Jørgen KielerBMJ 2017; 356 doi: https://doi.org/10.1136/bmj.j1530 (Published 27 March 2017) Cite this as: BMJ 2017;356:j1530
- Ned Stafford
Jørgen Kieler was at home in the early hours of 28 April 2013 when he learnt that the Museum of Danish Resistance in central Copenhagen was on fire.1 His first thought was for the safety of the artefacts inside—artefacts that tell the stories of Danes who resisted their country’s occupation by Nazi Germany during the second world war.
Kieler, 93 years old at the time and a former research director of the Danish Cancer Society, believed that his presence at the scene of the fire was necessary. He ordered a taxi to take him there.

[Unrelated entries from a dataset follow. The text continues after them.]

-- pv_equiv track=rewrite | github.com/jojoC0de/CapstoneProject2016 | Capstone Spring 2016/anim_init.py | determine_text
-- ===== SOURCE A (Python) =====
-- display_text = ['',
--                 'Player chose ',
--                 'Boss is thinking',
--                 'Boss has decided',
--                 'Player uses  ',
--                 'Boss uses ',
--                 'Player used ',
--                 'Boss used ',
--                 'OH NO!!',
--                 'The attack was blocked',
--                 'The attack was countered',
--                 'But the attack has broken through the ',
--                 ' defenses',
--                 'But the ',
--                 '\'s attempt to counter has failed',
--                 'The attack becomes even more powerful',
--                 'The ',
--                 ' suffers from the ',
--                 '\'s recoil',
--                 'Hero',
--                 'Boss',
--                 'Strike',
--                 'Block',
--                 'Counter',
--                 'Pierce']
--
-- simple_strings_hero = [-1,-4,-6]
--
-- simple_strings_boss = [-5,-7]
--
-- simple_strings = [-2,-3,-8,-9,-10,-15]
--
-- complex_strings = [-11,-13]
--
-- normal_pause_strings = [-8,-9]
--
-- long_pause_strings = [-11,-13,-15]
--
-- copy_text_animations = [20,21]
--
-- def determine_text(hero_move,boss_move,animations):
--    displayText = []
--    hero_move += 1
--    boss_move += 1
--    prev_animation = 0
--
--    #print animations
--    for i in range(0,len(animations)):
--
--       if animations[i] < 0:
--          index = -1 * animations[i]
--          if animations[i] in simple_strings_hero:
--             displayText.append(display_text[index]+display_text[hero_move])
--          elif  animations[i] in simple_strings_boss:
--             displayText.append(display_text[index]+display_text[boss_move])
--          elif animations[i] in simple_strings:
--             displayText.append(display_text[index])
--          elif animations[i] in complex_strings:
--             if prev_animation < 10:
--                displayText.append(display_text[index]+display_text[19]+display_text[(index+1)])
--             else:
--                displayText.append(display_text[index]+display_text[20]+display_text[(index+1)])
--          else:
--             if prev_animation < 10:
--                displayText.append(display_text[index]+display_text[20]+display_text[(index+1)]+display_text[19]+display_text[index+2])
--             else:
--                displayText.append(display_text[index]+display_text[19]+display_text[(index+1)]+display_text[20]+display_text[index+2])
--          if animations[i] in normal_pause_strings:
--             animations[i] = 23
--          elif animations[i] in long_pause_strings:
--             animations[i] = 23
--          else:
--             animations[i] = 22
--       else:
--          prev_animation = animations[i]
--          if animations[i] in copy_text_animations:
--             displayText.append(displayText[(len(displayText)-1)])
--          else:
--             displayText.append(display_text[0])
--
--    #print animations
--
--    return (displayText, animations)
-- ===== SOURCE B (Python) =====
-- # B: precompute per-code lookup tables once, then the loop is a pure dict lookup.
-- # Mutates `animations` in place like A; equivalence is about the return value.
--
-- display_text = ['',
--                 'Player chose ',
--                 'Boss is thinking',
--                 'Boss has decided',
--                 'Player uses  ',
--                 'Boss uses ',
--                 'Player used ',
--                 'Boss used ',
--                 'OH NO!!',
--                 'The attack was blocked',
--                 'The attack was countered',
--                 'But the attack has broken through the ',
--                 ' defenses',
--                 'But the ',
--                 '\'s attempt to counter has failed',
--                 'The attack becomes even more powerful',
--                 'The ',
--                 ' suffers from the ',
--                 '\'s recoil',
--                 'Hero',
--                 'Boss',
--                 'Strike',
--                 'Block',
--                 'Counter',
--                 'Pierce']
--
-- def determine_text(hero_move, boss_move, animations):
--     # One record per distinct negative code: text for prev<10, text for prev>=10,
--     # and the in-place replacement value.
--     text_lo = {}
--     text_hi = {}
--     repl = {}
--     for a in set(animations):
--         if a >= 0:
--             continue
--         k = -a
--         if a in (-1, -4, -6):
--             s = display_text[k] + display_text[hero_move + 1]
--             text_lo[a] = text_hi[a] = s
--         elif a in (-5, -7):
--             s = display_text[k] + display_text[boss_move + 1]
--             text_lo[a] = text_hi[a] = s
--         elif a in (-2, -3, -8, -9, -10, -15):
--             text_lo[a] = text_hi[a] = display_text[k]
--         elif a in (-11, -13):
--             text_lo[a] = display_text[k] + display_text[19] + display_text[k + 1]
--             text_hi[a] = display_text[k] + display_text[20] + display_text[k + 1]
--         else:
--             text_lo[a] = (display_text[k] + display_text[20] + display_text[k + 1]
--                           + display_text[19] + display_text[k + 2])
--             text_hi[a] = (display_text[k] + display_text[19] + display_text[k + 1]
--                           + display_text[20] + display_text[k + 2])
--         repl[a] = 23 if a in (-8, -9, -11, -13, -15) else 22
--
--     out = []
--     prev = 0
--     for i, a in enumerate(animations):
--         if a < 0:
--             out.append((text_lo if prev < 10 else text_hi)[a])
--             animations[i] = repl[a]
--         else:
--             prev = a
--             out.append(out[-1] if a in (20, 21) else '')
--     return (out, animations)
-- ===== Notes on version B (the rewrite author's own statement) =====
-- stated objective: alternative
-- what changed: B precomputes, once per call, dispatch tables keyed by distinct negative animation code (prev<10 text, prev>=10 text, replacement value), so the main loop's five-branch elif ladder becomes a single dict lookup; the non-negative copy-last/blank logic and the in-place mutation of animations are kept.
import Mathlib
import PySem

As a young medical student in the early 1940s, Kieler had joined the Danish resistance. He became a leader of the resistance group Holger Danske and helped Danish Jews escape to neutral Sweden by boat. After his capture in 1944 by the Gestapo, during which he was wounded by gunfire, he was sentenced to death. At the last minute, however, he was instead sent to concentration camps in Germany, where he endured physical torture, mental cruelty, forced labour, and starvation. He later said that, had he known what awaited him at the camps, he would have preferred execution.
After arriving by taxi at the museum, Kieler spoke with firefighters. He hoped that they could save all the artefacts, but he was especially concerned about three “execution stakes” that during the war had been pounded into the ground …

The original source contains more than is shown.